▸ Required work: Copy exactly the lines of the material below, starting with the first and including the line that holds "code = code[:cut]".

▸ Records provided:
=-=-=

-- pv_equiv track=rewrite | github.com/rpadaki/swarm-lang | swarm/formatter.py | _count_braces
-- ===== SOURCE A (Python) =====
-- def _count_braces(line: str) -> tuple[int, int]:
--     """Count { and } in a line, ignoring those inside // comments and strings."""
--     opens = 0
--     closes = 0
--     in_string = False
--     i = 0
--     while i < len(line):
--         ch = line[i]
--         if ch == '"':
--             in_string = not in_string
--         elif not in_string:
--             if ch == '/' and i + 1 < len(line) and line[i + 1] == '/':
--                 break
--             if ch == '{':
--                 opens += 1
--             elif ch == '}':
--                 closes += 1
--         i += 1
--     return opens, closes
-- ===== SOURCE B (Python) =====
-- def _count_braces(line: str) -> tuple[int, int]:
--     """Count { and } in a line, ignoring those inside // comments and strings."""
--     opens = 0
--     closes = 0
--     rest = line
--     while True:
--         # code region: runs up to the next quote (or to the end of the line)
--         q = rest.find('"')
--         code = rest if q == -1 else rest[:q]
--         cut = code.find('//')
--         if cut != -1:
--             code = code[:cut]
--         opens += code.count('{')
--         closes += code.count('}')
--         if cut != -1 or q == -1:
--             return (opens, closes)
--         # string literal: skip to its closing quote
--         end = rest.find('"', q + 1)
--         if end == -1:
--             return (opens, closes)
--         rest = rest[end + 1:]
-- ===== Notes on version B (the rewrite author's own statement) =====
-- stated objective: faster
-- what changed: Replaces A's per-character index loop with an in_string boolean state machine by a chunk loop built from substring primitives: find the next quote, cut the code region before it at the first comment marker, tally its braces with str.count, and skip each string literal wholesale with str.find, so the work is done by C-level string scans instead of a Python-level loop over every character.
import Mathlib
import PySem

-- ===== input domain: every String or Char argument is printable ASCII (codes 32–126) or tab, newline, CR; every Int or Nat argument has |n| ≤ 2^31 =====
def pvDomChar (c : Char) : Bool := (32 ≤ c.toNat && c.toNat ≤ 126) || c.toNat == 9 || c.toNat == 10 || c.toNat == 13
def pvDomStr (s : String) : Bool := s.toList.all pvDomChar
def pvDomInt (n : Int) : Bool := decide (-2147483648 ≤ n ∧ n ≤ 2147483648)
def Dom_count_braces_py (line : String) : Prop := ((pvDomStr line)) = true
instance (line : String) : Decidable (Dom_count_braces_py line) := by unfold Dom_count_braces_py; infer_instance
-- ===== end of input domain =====

-- B replaces A's per-character in_string state machine by a chunk loop of substring
-- scans: find the next quote, cut the code region before it at the first comment
-- marker, count its braces, and skip each string literal wholesale (objective: faster).

-- ===== PORT A =====
-- while loop over i with in_string flag; the suffix from i is the recursion argument,
-- 'line[i+1]' is the head of the remaining suffix.
def countBracesLoopA : List Char → Bool → Int → Int → Int × Int
  | [], _, opens, closes => (opens, closes)
  | ch :: rest, inString, opens, closes =>
    if ch = '"' then countBracesLoopA rest (!inString) opens closes
    else if !inString then
      if ch = '/' ∧ rest.head? = some '/' then (opens, closes)   -- break
      else if ch = '{' then countBracesLoopA rest inString (opens + 1) closes
      else if ch = '}' then countBracesLoopA rest inString opens (closes + 1)
      else countBracesLoopA rest inString opens closes
    else countBracesLoopA rest inString opens closes

def count_braces_py (line : String) : Int × Int :=
  countBracesLoopA line.toList false 0 0

-- ===== PORT B =====
-- Source B's while-True loop over the remaining suffix `rest` with the two running
-- counters; rest[:q] / code[:cut] are nonnegative slices, rest.find('"', q+1) is findFrom,
-- rest[end+1:] is a from-slice.
-- termination helper for the chunk recursion
lemma countBracesChunk_dec (rest : List Char) (e : Int)
    (hqne : ¬ PySem.Chars.find rest ['"'] = -1)
    (hene : ¬ PySem.Chars.findFrom rest ['"'] (PySem.Chars.find rest ['"'] + 1) none = -1)
    (he : e = PySem.Chars.findFrom rest ['"'] (PySem.Chars.find rest ['"'] + 1) none) :
    (PySem.Chars.slice rest (some (e + 1)) none).length < rest.length := by
  have h1 := PySem.Chars.neg_one_le_find rest ['"']
  have hq0 : 0 ≤ PySem.Chars.find rest ['"'] := by omega
  have hspec := PySem.Chars.find_spec (s := rest) (sub := ['"']) hq0
  have hdnn : rest.drop (PySem.Chars.find rest ['"']).toNat ≠ [] := by
    intro hn; rw [hn] at hspec; exact absurd hspec.1.length_le (by simp)
  have hqlt : (PySem.Chars.find rest ['"']).toNat < rest.length := by
    by_contra hge
    exact hdnn (List.drop_eq_nil_of_le (by omega))
  have hk : (PySem.Chars.find rest ['"'] + 1) = (((PySem.Chars.find rest ['"']).toNat + 1 : Nat) : Int) := by
    omega
  have hkle : (PySem.Chars.find rest ['"']).toNat + 1 ≤ rest.length := by omega
  rw [hk] at hene he
  rw [PySem.Chars.findFrom_natCast rest ['"'] _ hkle] at hene he
  by_cases hz : PySem.Chars.find (rest.drop ((PySem.Chars.find rest ['"']).toNat + 1)) ['"'] = -1
  · simp [hz] at hene
  · have h2 := PySem.Chars.neg_one_le_find (rest.drop ((PySem.Chars.find rest ['"']).toNat + 1)) ['"']
    simp only [hz, if_false] at he
    have he1 : 1 ≤ e := by omega
    rw [PySem.Chars.slice_eq_listSlice, PySem.List.slice_from rest (by omega : (0:Int) ≤ e + 1)]
    simp only [List.length_drop]
    omega

def countBracesChunkB (opens closes : Int) (rest : List Char) : Int × Int :=
  let q := PySem.Chars.find rest ['"']
  let code := if q = -1 then rest else PySem.Chars.slice rest none (some q)
  let cut := PySem.Chars.find code ['/', '/']
  let code2 := if cut != -1 then PySem.Chars.slice code none (some cut) else code
  let opens' := opens + (PySem.Chars.count code2 ['{'] : Int)
  let closes' := closes + (PySem.Chars.count code2 ['}'] : Int)
  if cut != -1 || q == -1 then (opens', closes')
  else
    let e := PySem.Chars.findFrom rest ['"'] (q + 1) none
    if e == -1 then (opens', closes')
    else countBracesChunkB opens' closes' (PySem.Chars.slice rest (some (e + 1)) none)
termination_by rest.length
decreasing_by
  rename_i hmain hee
  simp only [Bool.or_eq_true, bne_iff_ne, beq_iff_eq, not_or, Decidable.not_not] at hmain hee
  exact countBracesChunk_dec rest _ hmain.2 (by simpa using hee) rfl
def count_braces_py_alt (line : String) : Int × Int :=
  countBracesChunkB 0 0 line.toList

-- ===== PRECONDITION & SPEC =====
def Spec_count_braces_py (line : String) (out : Int × Int) : Prop := out = count_braces_py_alt line
instance (line : String) (out : Int × Int) : Decidable (Spec_count_braces_py line out) := by unfold Spec_count_braces_py; infer_instance

-- ===== CLAIM (what is proved, stated in full; the proofs are below) =====
def Claim_equal_count_braces_py : Prop := ∀ (line : String), Dom_count_braces_py line → Spec_count_braces_py line (count_braces_py line)

-- ===== LEMMAS AND PROOFS =====
lemma singleton_infix_iff (c : Char) (s : List Char) : [c] <:+: s ↔ c ∈ s := by
  constructor
  · intro h; exact List.singleton_sublist.mp h.sublist
  · intro h
    obtain ⟨l, r, rfl⟩ := List.append_of_mem h
    exact ⟨l, r, by simp⟩


lemma single_prefix_iff (c : Char) (l : List Char) : [c] <+: l ↔ l.head? = some c := by
  cases l with
  | nil => simp
  | cons x t => simp [List.cons_prefix_cons, eq_comm]

lemma infix_iff_prefix_drop (sub s : List Char) : sub <:+: s ↔ ∃ j, sub <+: s.drop j := by
  rw [← PySem.Chars.isIn_iff_infix, ← PySem.Chars.exists_prefix_drop_iff_isIn]

lemma countGo_single (c : Char) :
    ∀ (fuel : Nat) (l : List Char) (acc : Nat), l.length ≤ fuel →
      PySem.Chars.count.go [c] fuel l acc = acc + l.count c := by
  intro fuel
  induction fuel with
  | zero =>
    intro l acc h
    have hl : l = [] := List.eq_nil_of_length_eq_zero (Nat.le_zero.mp h)
    subst hl
    rw [PySem.Chars.count.go.eq_def]
    simp
  | succ n ih =>
    intro l acc h
    cases l with
    | nil => rw [PySem.Chars.count.go.eq_def]; simp
    | cons x t =>
      rw [PySem.Chars.count.go.eq_def]
      simp only []
      by_cases hx : x = c
      · have hp : ([c].isPrefixOf (x :: t)) = true := by simp [List.isPrefixOf, hx]
        simp only [hp, if_true, List.length_cons, List.drop_succ_cons, List.length_nil, List.drop_zero]
        rw [ih t (acc + 1) (by simpa using Nat.lt_succ_iff.mp (by simpa using h))]
        simp [hx]
        omega
      · have hp : ([c].isPrefixOf (x :: t)) = false := by
          simp [List.isPrefixOf]; exact fun hc => absurd hc.symm hx
        simp only [hp, Bool.false_eq_true, if_false]
        rw [ih t acc (by simpa using Nat.lt_succ_iff.mp (by simpa using h))]
        simp [hx]

lemma count_single (l : List Char) (c : Char) : PySem.Chars.count l [c] = l.count c := by
  rw [PySem.Chars.count]
  simp only [List.isEmpty_cons, Bool.false_eq_true, if_false]
  rw [countGo_single c l.length l 0 (le_refl _)]
  omega

lemma no_mem_take_of_find_min (s : List Char) (c : Char) (k : Nat)
    (hmin : ∀ i < k, ¬ [c] <+: s.drop i) : ∀ x ∈ s.take k, x ≠ c := by
  intro x hx hc
  obtain ⟨i, hi, hgi⟩ := List.mem_iff_getElem.mp hx
  have hi2 : i < k ∧ i < s.length := by simpa using (List.length_take ▸ hi : i < (s.take k).length)
  obtain ⟨hik, his⟩ := hi2
  apply hmin i hik
  rw [single_prefix_iff]
  rw [List.head?_drop]
  rw [List.getElem?_eq_getElem his]
  rw [List.getElem_take] at hgi
  rw [hgi, hc]

-- Source B's mutually recursive outside/inside; 'if not s' + s[0]/s[1:] is the match,
-- s[:2] == '//' is take 2 (nonnegative slice), s[j+1:] with j = s.find('"') ≥ 0 is drop (j+1).
mutual
def countBracesOutsideB : List Char → Int × Int
  | [] => (0, 0)
  | ch :: rest =>
    if List.take 2 (ch :: rest) = ['/', '/'] then (0, 0)
    else if ch = '"' then countBracesInsideB rest
    else
      let p := countBracesOutsideB rest
      (p.1 + (if ch = '{' then 1 else 0), p.2 + (if ch = '}' then 1 else 0))
termination_by s => s.length
decreasing_by all_goals simp

def countBracesInsideB (s : List Char) : Int × Int :=
  let j := PySem.Chars.find s ['"']
  if j = -1 then (0, 0)
  else countBracesOutsideB (List.drop (j.toNat + 1) s)
termination_by s.length
decreasing_by
  have hle := PySem.Chars.neg_one_le_find s ['"']
  have hnn : 0 ≤ PySem.Chars.find s ['"'] := by omega
  have hinf : ['"'] <:+: s := (PySem.Chars.find_nonneg_iff s ['"']).mp hnn
  have hlen : 1 ≤ s.length := hinf.length_le
  simp; omega
end




lemma outsideB_scan (code tail : List Char)
    (hq : ∀ x ∈ code, x ≠ '"') (hp : ¬ ['/', '/'] <:+: code) (ht : tail.head? ≠ some '/') :
    countBracesOutsideB (code ++ tail) =
      ((code.count '{' : Int) + (countBracesOutsideB tail).1,
       (code.count '}' : Int) + (countBracesOutsideB tail).2) := by
  induction code with
  | nil => simp
  | cons ch code' ih =>
    have hch : ch ≠ '"' := hq ch (by simp)
    rw [List.cons_append, countBracesOutsideB.eq_2]
    have hpair : ¬ (List.take 2 (ch :: (code' ++ tail)) = ['/', '/']) := by
      intro hc
      cases code' with
      | nil =>
        cases tail with
        | nil => simp at hc
        | cons y t => simp at hc; exact ht (by simp [hc.2])
      | cons z t =>
        simp at hc
        exact hp ⟨[], t, by simp [hc.1, hc.2]⟩
    have hp' : ¬ ['/', '/'] <:+: code' := fun h => hp (h.trans (List.suffix_cons ch code').isInfix)
    rw [if_neg hpair, if_neg hch]
    rw [ih (fun x hx => hq x (by simp [hx])) hp']
    by_cases h1 : ch = '{'
    · simp [h1]; ring
    · by_cases h2 : ch = '}'
      · simp [h2]; ring
      · simp [h1, h2]

lemma outsideB_comment (pre suf : List Char)
    (hq : ∀ x ∈ pre, x ≠ '"') (hp : ¬ ['/', '/'] <:+: (pre ++ ['/'])) :
    countBracesOutsideB (pre ++ '/' :: '/' :: suf) =
      ((pre.count '{' : Int), (pre.count '}' : Int)) := by
  induction pre with
  | nil =>
    rw [List.nil_append, countBracesOutsideB.eq_2]
    simp
  | cons ch pre' ih =>
    have hch : ch ≠ '"' := hq ch (by simp)
    rw [List.cons_append, countBracesOutsideB.eq_2]
    have hpair : ¬ (List.take 2 (ch :: (pre' ++ '/' :: '/' :: suf)) = ['/', '/']) := by
      intro hc
      cases pre' with
      | nil => simp at hc; exact hp ⟨[], [], by simp [hc]⟩
      | cons z t =>
        simp at hc
        exact hp ⟨[], t ++ ['/'], by simp [hc.1, hc.2]⟩
    have hp' : ¬ ['/', '/'] <:+: (pre' ++ ['/']) := by
      intro h
      exact hp (h.trans (List.suffix_cons ch (pre' ++ ['/'])).isInfix)
    rw [if_neg hpair, if_neg hch]
    rw [ih (fun x hx => hq x (by simp [hx])) hp']
    by_cases h1 : ch = '{'
    · simp [h1]
    · by_cases h2 : ch = '}'
      · simp [h2]
      · simp [h1, h2]
-- pv_equiv track=rewrite | github.com/iclalsonmez/lossless-bmp-rle-compression | main.py | zigzag_coords_for_block
-- ===== SOURCE A (Python) =====
-- from typing import List, Tuple, Dict
--
-- def zigzag_coords_for_block(block_w: int, block_h: int) -> List[Tuple[int, int]]:
--     coords = []
--     for s in range(block_w + block_h - 1):
--         diag = []
--         y_start = max(0, s - (block_w - 1))
--         y_end = min(block_h - 1, s)
--         for y in range(y_start, y_end + 1):
--             x = s - y
--             if 0 <= x < block_w:
--                 diag.append((y, x))
--         if s % 2 == 0:
--             diag.reverse()
--         coords.extend(diag)
--     return coords
-- ===== SOURCE B (Python) =====
-- from typing import List, Tuple
--
-- def zigzag_coords_for_block(block_w: int, block_h: int) -> List[Tuple[int, int]]:
--     if block_w <= 0 or block_h <= 0:
--         return []
--     coords = []
--     y, x, up = 0, 0, True
--     for _ in range(block_w * block_h):
--         coords.append((y, x))
--         if up:
--             if x == block_w - 1:
--                 y += 1
--                 up = False
--             elif y == 0:
--                 x += 1
--                 up = False
--             else:
--                 y -= 1
--                 x += 1
--         else:
--             if y == block_h - 1:
--                 x += 1
--                 up = True
--             elif x == 0:
--                 y += 1
--                 up = True
--             else:
--                 y += 1
--                 x -= 1
--     return coords
-- ===== Notes on version B (the rewrite author's own statement) =====
-- stated objective: alternative
-- what changed: Replaces A's per-diagonal bound arithmetic (outer loop over diagonals with max/min start/end indices and a reverse on even diagonals) by a single incremental zigzag walk that keeps a current position and a direction flag and reflects off the block's walls.
import Mathlib
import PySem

=-=-=

▸ Your response:
-- pv_equiv track=rewrite | github.com/rpadaki/swarm-lang | swarm/formatter.py | _count_braces
-- ===== SOURCE A (Python) =====
-- def _count_braces(line: str) -> tuple[int, int]:
--     """Count { and } in a line, ignoring those inside // comments and strings."""
--     opens = 0
--     closes = 0
--     in_string = False
--     i = 0
--     while i < len(line):
--         ch = line[i]
--         if ch == '"':
--             in_string = not in_string
--         elif not in_string:
--             if ch == '/' and i + 1 < len(line) and line[i + 1] == '/':
--                 break
--             if ch == '{':
--                 opens += 1
--             elif ch == '}':
--                 closes += 1
--         i += 1
--     return opens, closes
-- ===== SOURCE B (Python) =====
-- def _count_braces(line: str) -> tuple[int, int]:
--     """Count { and } in a line, ignoring those inside // comments and strings."""
--     opens = 0
--     closes = 0
--     rest = line
--     while True:
--         # code region: runs up to the next quote (or to the end of the line)
--         q = rest.find('"')
--         code = rest if q == -1 else rest[:q]
--         cut = code.find('//')
--         if cut != -1:
--             code = code[:cut]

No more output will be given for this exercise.